- **Source data**:
______
-- pv_equiv track=rewrite | github.com/fyefh5/yandex-algos-training | hw1/hw1i.py | can
-- ===== SOURCE A (Python) =====
-- def can(a, b, c, d, e):
--     cond1 = (d >= a, d >= b, d >= c)
--     cond2 = (e >= a, e >= b, e >= c)
--     fits = 0
--     dfit = False
--     efit = False
--     for i in range(3):
--         if cond1[i] or cond2[i]:
--             fits += 1
--         if cond1[i]:
--             dfit = True
--         if cond2[i]:
--             efit = True
--     if fits >= 2 and dfit and efit:
--         return "YES"
--     return "NO"
-- ===== SOURCE B (Python) =====
-- def can(a, b, c, d, e):
--     s0, s1, _s2 = sorted((a, b, c))
--     if d >= s0 and e >= s0 and (d >= s1 or e >= s1):
--         return "YES"
--     return "NO"
-- ===== Notes on version B (the rewrite author's own statement) =====
-- stated objective: simpler
-- what changed: Replaces A's three-flag accumulating loop (fits counter plus dfit/efit booleans) by sorting the three dimensions once and testing three direct comparisons against the two smallest.
import Mathlib
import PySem

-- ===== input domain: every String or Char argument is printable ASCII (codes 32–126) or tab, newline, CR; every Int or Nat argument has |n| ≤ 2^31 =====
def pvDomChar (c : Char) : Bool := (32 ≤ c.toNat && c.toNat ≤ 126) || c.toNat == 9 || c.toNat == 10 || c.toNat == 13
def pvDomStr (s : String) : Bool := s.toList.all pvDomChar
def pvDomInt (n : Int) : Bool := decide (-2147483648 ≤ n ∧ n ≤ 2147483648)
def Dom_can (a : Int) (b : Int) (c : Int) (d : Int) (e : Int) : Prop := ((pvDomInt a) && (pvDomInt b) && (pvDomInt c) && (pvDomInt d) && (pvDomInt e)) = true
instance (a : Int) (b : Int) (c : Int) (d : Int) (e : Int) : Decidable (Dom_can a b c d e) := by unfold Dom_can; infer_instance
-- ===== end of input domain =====

-- B replaces A's three-flag counting loop by sorting the three dimensions and making
-- three direct comparisons against the two smallest (objective: simpler).

-- ===== PORT A =====
def can (a : Int) (b : Int) (c : Int) (d : Int) (e : Int) : String :=
  let cond1 := (decide (d ≥ a), decide (d ≥ b), decide (d ≥ c))
  let cond2 := (decide (e ≥ a), decide (e ≥ b), decide (e ≥ c))
  -- the for-loop over range(3) as a fold over the three (cond1[i], cond2[i]) pairs,
  -- carrying A's state (fits, dfit, efit)
  let st := [(cond1.1, cond2.1), (cond1.2.1, cond2.2.1), (cond1.2.2, cond2.2.2)].foldl
    (fun (s : Int × Bool × Bool) (p : Bool × Bool) =>
      (if p.1 || p.2 then s.1 + 1 else s.1,
       if p.1 then true else s.2.1,
       if p.2 then true else s.2.2))
    (0, false, false)
  if st.1 ≥ 2 ∧ st.2.1 ∧ st.2.2 then "YES" else "NO"

-- ===== PORT B =====
def can_alt (a : Int) (b : Int) (c : Int) (d : Int) (e : Int) : String :=
  -- s0, s1, _s2 = sorted((a, b, c)); the fallback branch is unreachable (3 elements)
  match PySem.List.sorted [a, b, c] (fun x => x) false with
  | s0 :: s1 :: _ =>
      if d ≥ s0 ∧ e ≥ s0 ∧ (d ≥ s1 ∨ e ≥ s1) then "YES" else "NO"
  | _ => "NO"

-- ===== PRECONDITION & SPEC =====
def Spec_can (a : Int) (b : Int) (c : Int) (d : Int) (e : Int) (out : String) : Prop := out = can_alt a b c d e
instance (a : Int) (b : Int) (c : Int) (d : Int) (e : Int) (out : String) : Decidable (Spec_can a b c d e out) := by unfold Spec_can; infer_instance

-- ===== CLAIM (what is proved, stated in full; the proofs are below) =====
def Claim_equal_can : Prop := ∀ (a : Int) (b : Int) (c : Int) (d : Int) (e : Int), Dom_can a b c d e → Spec_can a b c d e (can a b c d e)

-- ===== LEMMAS AND PROOFS =====

-- sorting [a, b, c] yields one of the six arrangements, in nondecreasing order
set_option maxHeartbeats 1000000 in
theorem sorted3 (a b c : Int) :
    ∃ s0 s1 s2, PySem.List.sorted [a, b, c] (fun x => x) false = [s0, s1, s2] ∧
      s0 ≤ s1 ∧ s1 ≤ s2 ∧
      ((s0 = a ∧ s1 = b ∧ s2 = c) ∨ (s0 = a ∧ s1 = c ∧ s2 = b) ∨
       (s0 = b ∧ s1 = a ∧ s2 = c) ∨ (s0 = b ∧ s1 = c ∧ s2 = a) ∨
       (s0 = c ∧ s1 = a ∧ s2 = b) ∨ (s0 = c ∧ s1 = b ∧ s2 = a)) := by
  rcases le_total a b with hab | hab <;> rcases le_total b c with hbc | hbc <;>
    rcases le_total a c with hac | hac
  · exact ⟨a, b, c, PySem.List.sorted_id_eq_of_perm_of_pairwise _ _ (List.Perm.refl _)
      (by simp [List.pairwise_cons]; omega), hab, hbc, by tauto⟩
  · exact ⟨a, b, c, PySem.List.sorted_id_eq_of_perm_of_pairwise _ _ (List.Perm.refl _)
      (by simp [List.pairwise_cons]; omega), hab, hbc, by tauto⟩
  · exact ⟨a, c, b, PySem.List.sorted_id_eq_of_perm_of_pairwise _ _
      (List.Perm.cons a (List.Perm.swap b c []))
      (by simp [List.pairwise_cons]; omega), hac, hbc, by tauto⟩
  · exact ⟨c, a, b, PySem.List.sorted_id_eq_of_perm_of_pairwise _ _
      ((List.Perm.swap a c [b]).trans (List.Perm.cons a (List.Perm.swap b c [])))
      (by simp [List.pairwise_cons]; omega), hac, hab, by tauto⟩
  · exact ⟨b, a, c, PySem.List.sorted_id_eq_of_perm_of_pairwise _ _ (List.Perm.swap a b [c])
      (by simp [List.pairwise_cons]; omega), hab, hac, by tauto⟩
  · exact ⟨b, c, a, PySem.List.sorted_id_eq_of_perm_of_pairwise _ _
      ((List.Perm.cons b (List.Perm.swap a c [])).trans (List.Perm.swap a b [c]))
      (by simp [List.pairwise_cons]; omega), hbc, hac, by tauto⟩
  · exact ⟨c, b, a, PySem.List.sorted_id_eq_of_perm_of_pairwise _ _
      ((List.Perm.swap b c [a]).trans ((List.Perm.cons b (List.Perm.swap a c [])).trans (List.Perm.swap a b [c])))
      (by simp [List.pairwise_cons]; omega), hbc, hab, by tauto⟩
  · exact ⟨c, b, a, PySem.List.sorted_id_eq_of_perm_of_pairwise _ _
      ((List.Perm.swap b c [a]).trans ((List.Perm.cons b (List.Perm.swap a c [])).trans (List.Perm.swap a b [c])))
      (by simp [List.pairwise_cons]; omega), hbc, hab, by tauto⟩

-- ===== VERDICT (by name: the statement is the Claim_ definition above) =====
set_option maxHeartbeats 4000000 in
theorem can_spec : Claim_equal_can := by
  intro a b c d e _
  unfold Spec_can can can_alt
  obtain ⟨s0, s1, s2, hs, h01, h12, hp⟩ := sorted3 a b c
  rw [hs]
  rcases hp with ⟨h1, h2, h3⟩ | ⟨h1, h2, h3⟩ | ⟨h1, h2, h3⟩ | ⟨h1, h2, h3⟩ | ⟨h1, h2, h3⟩ | ⟨h1, h2, h3⟩ <;>
    subst h1 <;> subst h2 <;> subst h3 <;>
    by_cases g1 : s0 ≤ d <;> by_cases g2 : s1 ≤ d <;> by_cases g3 : s2 ≤ d <;>
    by_cases g4 : s0 ≤ e <;> by_cases g5 : s1 ≤ e <;> by_cases g6 : s2 ≤ e <;>
    simp [List.foldl, g1, g2, g3, g4, g5, g6] <;> omega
______
- **What to do**:
Please output exactly the lines between the one holding "theorem sorted3 (a" and the one holding "(by simp [List.pairwise_cons]; omega), hac, hab, by" in the records above, inclusive, and nothing more.

- **Result for this task**:
theorem sorted3 (a b c : Int) :
    ∃ s0 s1 s2, PySem.List.sorted [a, b, c] (fun x => x) false = [s0, s1, s2] ∧
      s0 ≤ s1 ∧ s1 ≤ s2 ∧
      ((s0 = a ∧ s1 = b ∧ s2 = c) ∨ (s0 = a ∧ s1 = c ∧ s2 = b) ∨
       (s0 = b ∧ s1 = a ∧ s2 = c) ∨ (s0 = b ∧ s1 = c ∧ s2 = a) ∨
       (s0 = c ∧ s1 = a ∧ s2 = b) ∨ (s0 = c ∧ s1 = b ∧ s2 = a)) := by
  rcases le_total a b with hab | hab <;> rcases le_total b c with hbc | hbc <;>
    rcases le_total a c with hac | hac
  · exact ⟨a, b, c, PySem.List.sorted_id_eq_of_perm_of_pairwise _ _ (List.Perm.refl _)
      (by simp [List.pairwise_cons]; omega), hab, hbc, by tauto⟩
  · exact ⟨a, b, c, PySem.List.sorted_id_eq_of_perm_of_pairwise _ _ (List.Perm.refl _)
      (by simp [List.pairwise_cons]; omega), hab, hbc, by tauto⟩
  · exact ⟨a, c, b, PySem.List.sorted_id_eq_of_perm_of_pairwise _ _
      (List.Perm.cons a (List.Perm.swap b c []))
      (by simp [List.pairwise_cons]; omega), hac, hbc, by tauto⟩
  · exact ⟨c, a, b, PySem.List.sorted_id_eq_of_perm_of_pairwise _ _
      ((List.Perm.swap a c [b]).trans (List.Perm.cons a (List.Perm.swap b c [])))
      (by simp [List.pairwise_cons]; omega), hac, hab, by tauto⟩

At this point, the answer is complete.